# Drummer Frustration



## Tarl (Feb 4, 2006)

Well..a bit of a rant here. Our geezer/classic rock band (The Spitfires) has been together for 1 year now. After 4 lead singer changes we are all set and sounding good. We have only played at a couple of friends parties but hope to do some paying gigs by spring. Here.s the problem.....our drummer. He moved about 20 minutes futher away 4 months ago. Also he runs his own business and has a busy life (who does'nt). We practice once per week and he has only showed up 3 times since he moved! You all know good drummers are very tough to find. we are debating letting him go or giving him more chances ( I feel he has had enough).
Also he has a very nice new sound system we use, we also have an older Traynor system of our own but his blows it away. Any thoughts on the problem...he always has some excuse and I am ready to move ahead with a new guy, the other guys are split on the decision.
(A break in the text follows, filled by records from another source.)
-- pv_equiv track=rewrite | github.com/eeshanl/Coding-Problems | CodingPrep2024/blah.py | find_reachable_towers
-- ===== SOURCE A (Python) =====
-- def propagate_direction(grid, reachable_towers, row, col, d_row, d_col):
--     """
--     Helper function to propagate signal in a specific direction.
--
--     Args:
--         grid (list): 2D list representing the area with towers and obstacles.
--         reachable_towers (list): List to store the towers that the signal can reach.
--         row (int): Current row position.
--         col (int): Current column position.
--         d_row (int): Direction to move in row (1 for down, -1 for up, 0 for no movement).
--         d_col (int): Direction to move in column (1 for right, -1 for left, 0 for no movement).
--
--     Returns:
--         None
--     """
--     # Store the initial position
--     start_row = row
--     start_col = col
--
--     while row < len(grid) and col < len(grid[0]) and row >= 0 and col >= 0 and grid[row][col] != 'obstacle':
--
--         if grid[row][col] == 'tower' and (row, col) != (start_row, start_col):
--             reachable_towers.append((row, col))  # Add the tower to the list
--
--         row += d_row
--         col += d_col
--
-- def propagate_signal(grid, start_row, start_col):
--     """
--     Function to propagate the signal from a radio tower in all four directions until it hits an obstacle or boundary.
--     Return the list of towers that the signal can reach.
--
--     :param grid: 2D list representing the area with towers and obstacles.
--     :param start_row: Starting row of the radio tower.
--     :param start_col: Starting column of the radio tower.
--     :return: List of tuples representing towers that the signal can reach.
--     """
--     rows = len(grid)
--     cols = len(grid[0])
--     reachable_towers = []
--
--     # Propagate in all four directions
--     propagate_direction(grid, reachable_towers, start_row, start_col, -1, 0)  # Up
--     propagate_direction(grid, reachable_towers, start_row, start_col, 1, 0)   # Down
--     propagate_direction(grid, reachable_towers, start_row, start_col, 0, -1)  # Left
--     propagate_direction(grid, reachable_towers, start_row, start_col, 0, 1)   # Right
--
--     return reachable_towers
--
-- def find_reachable_towers(grid):
--     """
--     Find all towers and the towers they can reach with their signals.
--
--     :param grid: 2D list representing the area with towers and obstacles.
--     :return: Dictionary with tower positions as keys and lists of reachable tower positions as values.
--     """
--     rows = len(grid)
--     cols = len(grid[0])
--     tower_reach = {}
--
--     for row in range(rows):
--         for col in range(cols):
--             if grid[row][col] == 'tower':
--                 reachable_towers = propagate_signal(grid, row, col)
--                 tower_reach[(row, col)] = reachable_towers
--
--     return tower_reach
-- ===== SOURCE B (Python) =====
-- def find_reachable_towers(grid):
--     """Single-pass sweep version: two grid sweeps precompute, for every tower,
--     the towers already seen in its row/column segment (nearest first), instead
--     of re-scanning four rays from every tower."""
--     rows = len(grid)
--     cols = len(grid[0])
--
--     def sweep(row_range, col_range):
--         col_acc = {}
--         seen = {}
--         for r in row_range:
--             row_acc = []
--             for c in col_range:
--                 cell = grid[r][c]
--                 if cell == 'obstacle':
--                     col_acc[c] = []
--                     row_acc = []
--                 elif cell == 'tower':
--                     v = col_acc.get(c, [])
--                     seen[(r, c)] = (v[::-1], row_acc[::-1])
--                     col_acc[c] = v + [(r, c)]
--                     row_acc = row_acc + [(r, c)]
--         return seen
--
--     fwd = sweep(range(rows), range(cols))
--     bwd = sweep(range(rows - 1, -1, -1), range(cols - 1, -1, -1))
--
--     result = {}
--     for r in range(rows):
--         for c in range(cols):
--             if grid[r][c] == 'tower':
--                 up, left = fwd[(r, c)]
--                 down, right = bwd[(r, c)]
--                 result[(r, c)] = up + down + left + right
--     return result
-- ===== Notes on version B (the rewrite author's own statement) =====
-- stated objective: alternative
-- what changed: A re-scans four rays from every tower; B makes one forward and one backward sweep over the grid carrying per-column and per-row accumulators of towers seen since the last obstacle, so each tower's four reachable lists are read off the accumulators.
import Mathlib
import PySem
BTW...2 weeks ago he told us he was comitted to us and to making it to practice (when we talked to him about the issue)....he missed last nights session and we never heard a word from him.


----------



## Coustfan'01 (Sep 27, 2006)

Talk to him face to face , and be very direct . If that doesn't do it , find another drummer then give him the boot... It would be dumb to boot him and then have no drummer , but if you all are pushing in one direction and he's going the opposite way , you just have to find someone else...We had a similar problem and changed drummer 2 weeks before a big gig . Best thing we ever did .


----------



## dwagar (Mar 6, 2006)

he's showed up 3 times in 4 MONTHS!?

 

he isn't in the band right now. Go find a drummer.
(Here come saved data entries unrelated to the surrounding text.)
-- pv_equiv track=rewrite | github.com/eliottcassidy2000/math | 04-computation/full_cg_allcycles.py | find_directed_odd_cycles_by_vertex_set
-- ===== SOURCE A (Python) =====
-- from itertools import combinations, permutations
--
-- def find_directed_odd_cycles_by_vertex_set(adj, n):
--     """For each subset of odd size, check if it supports a directed cycle.
--     Count each vertex set at most once."""
--     cycles = []
--     for length in range(3, n + 1, 2):
--         for combo in combinations(range(n), length):
--             verts = list(combo)
--             fs = frozenset(combo)
--             for perm in permutations(verts):
--                 is_cycle = True
--                 for idx in range(length):
--                     if not (adj[perm[idx]] & (1 << perm[(idx+1) % length])):
--                         is_cycle = False
--                         break
--                 if is_cycle:
--                     cycles.append(fs)
--                     break  # one per vertex set
--     return cycles
-- ===== SOURCE B (Python) =====
-- from itertools import combinations
--
-- def find_directed_odd_cycles_by_vertex_set(adj, n):
--     """For each subset of odd size, check if it supports a directed cycle.
--     Count each vertex set at most once.
--
--     Backtracking DFS anchored at the subset's smallest vertex, pruning a
--     partial path as soon as an edge is missing, instead of generate-and-test
--     over all k! permutations."""
--     cycles = []
--     for length in range(3, n + 1, 2):
--         for combo in combinations(range(n), length):
--             verts = list(combo)
--             s = verts[0]
--
--             def dfs(cur, remaining):
--                 if not remaining:
--                     return (adj[cur] & (1 << s)) != 0
--                 return any((adj[cur] & (1 << v)) != 0
--                            and dfs(v, [w for w in remaining if w != v])
--                            for v in remaining)
--
--             if dfs(s, verts[1:]):
--                 cycles.append(frozenset(combo))
--     return cycles
-- ===== Notes on version B (the rewrite author's own statement) =====
-- stated objective: alternative
-- what changed: Per odd-size vertex subset, B decides Hamiltonian-cycle existence by a backtracking DFS anchored at the subset's first vertex that prunes a partial path at the first missing edge, instead of A's generate-and-test over all k! permutations of the subset; both still enumerate all odd-size subsets, so overall growth stays exponential in n.
import Mathlib
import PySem

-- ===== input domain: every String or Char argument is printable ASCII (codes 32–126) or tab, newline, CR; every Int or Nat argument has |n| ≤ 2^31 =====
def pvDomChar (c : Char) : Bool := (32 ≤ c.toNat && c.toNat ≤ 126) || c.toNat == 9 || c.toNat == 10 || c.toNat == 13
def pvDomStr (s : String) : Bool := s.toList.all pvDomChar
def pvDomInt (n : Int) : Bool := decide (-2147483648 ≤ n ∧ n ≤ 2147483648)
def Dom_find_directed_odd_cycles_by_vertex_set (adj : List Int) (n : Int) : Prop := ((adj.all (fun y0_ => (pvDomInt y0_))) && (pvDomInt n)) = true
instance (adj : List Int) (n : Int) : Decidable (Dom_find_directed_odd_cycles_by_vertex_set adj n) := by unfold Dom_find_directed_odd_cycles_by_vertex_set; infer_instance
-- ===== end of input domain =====

-- B replaces A's generate-and-test over all k! permutations of each odd-size vertex subset by a
-- backtracking DFS anchored at the subset's first vertex; same return value on every input A accepts.

-- ===== PORT A =====
-- adj[u] & (1 << v) is truthy  (vertices are drawn from range(n), so v ≥ 0 and toNat is exact)
def pvEdge (adj : List Int) (u v : Int) : Bool :=
  PySem.Int.band (PySem.List.pyGetD adj u 0) ((1 : Int) <<< v.toNat) != 0

-- A's inner 'for idx in range(length)' check (indices are always in range, so getD is exact)
def pvIsCycle (adj : List Int) (p : List Int) : Bool :=
  (List.range p.length).all (fun i => pvEdge adj (p.getD i 0) (p.getD ((i + 1) % p.length) 0))

def find_directed_odd_cycles_by_vertex_set (adj : List Int) (n : Int) : List (List Int) :=
  (PySem.List.pyRange 3 (n + 1) 2).foldl (fun cycles len =>
    (PySem.List.combinations (PySem.List.pyRange 0 n 1) len.toNat).foldl (fun cycles verts =>
      -- 'for perm in permutations(verts): … if is_cycle: cycles.append(fs); break'
      -- appends fs exactly once iff some permutation passes the check
      if (PySem.List.permutations verts verts.length).any (pvIsCycle adj) then
        cycles ++ [PySem.Set.ofList verts]
      else cycles) cycles) []

-- ===== PORT B =====
-- 'dfs(cur, remaining)' of Source B: extend the path at cur through remaining, closing back at s
def pvDfs (adj : List Int) (s : Int) (cur : Int) (rem : List Int) : Bool :=
  if rem.isEmpty then pvEdge adj cur s
  else rem.attach.any (fun v =>
    pvEdge adj cur v.1 && pvDfs adj s v.1 (rem.filter (fun w => w != v.1)))
termination_by rem.length
decreasing_by
  simp only [List.length_unattach]
  rw [← List.length_attach (l := rem), List.length_filter_lt_length_iff_exists]
  exact ⟨v, List.mem_attach _ _, by simp⟩

def find_directed_odd_cycles_by_vertex_set_alt (adj : List Int) (n : Int) : List (List Int) :=
  (PySem.List.pyRange 3 (n + 1) 2).foldl (fun cycles len =>
    (PySem.List.combinations (PySem.List.pyRange 0 n 1) len.toNat).foldl (fun cycles verts =>
      match verts with
      | [] => cycles   -- unreachable: combinations of size ≥ 3 are nonempty
      | s :: rest =>
        if pvDfs adj s s rest then cycles ++ [PySem.Set.ofList (s :: rest)] else cycles)
      cycles) []

-- ===== PRECONDITION & SPEC =====
-- Python A indexes adj[v] for vertices v < n (whenever some odd length 3 ≤ k ≤ n exists),
-- raising IndexError if adj is shorter than n; exactly those inputs are excluded.
def Pre_find_directed_odd_cycles_by_vertex_set (adj : List Int) (n : Int) : Prop :=
  3 ≤ n → n ≤ (adj.length : Int)
instance (adj : List Int) (n : Int) : Decidable (Pre_find_directed_odd_cycles_by_vertex_set adj n) := by
  unfold Pre_find_directed_odd_cycles_by_vertex_set; infer_instance

def pvWitness_find_directed_odd_cycles_by_vertex_set : List Int × Int := ([2, 4, 1], 3)

def Spec_find_directed_odd_cycles_by_vertex_set (adj : List Int) (n : Int) (out : List (List Int)) : Prop := out = find_directed_odd_cycles_by_vertex_set_alt adj n
instance (adj : List Int) (n : Int) (out : List (List Int)) : Decidable (Spec_find_directed_odd_cycles_by_vertex_set adj n out) := by unfold Spec_find_directed_odd_cycles_by_vertex_set; infer_instance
-and Im in a geezer classic rock band too, with a beater old Traynor PA (an old 12400), works just fine thanks.


----------



## buckaroobanzai (Feb 2, 2006)

Put an ad up here - 

www.overhear.com


and see what happens.

Good luck.


----------



## rippinglickfest (Jan 1, 2006)

*The Band*

I've been in this situation................if he is serious as he says he is..........he'd be there. I've been in bands.......and I'm married with kids, job.........school right now..........but I made and I still make time to play no matter what..........
give him the ultimatum............
He's not dedicated if he's missing the jamming...........he sounds like a wannnabe and concentrating his focus on his true desire.....
I'm sure he's a great guy but........not showing up and not calling is really inconsiderate............had the same exact experience with a bass player........
after a short while..........he was no longer our bass player

Ray


----------



## shad (May 4, 2006)

I think you have to let him go, he's proven that he is unreliable, so you have no choice. What if he didn't show up for a gig? I mean a band without a drummer, how embarassing would that be?.. If you're keeping him around because of his sound system then you've got your priorities screwed up. Just my humble opinion... good luck !!


----------



## james on bass (Feb 4, 2006)

You've already talked to him so he knows the issue. He's already proven himself to be unreliable. He *will* bail on a gig if you keep him. Nice PA, nice guy, it does not matter. If you want to play out you can't afford to be embarrassed by a no-show drummer. 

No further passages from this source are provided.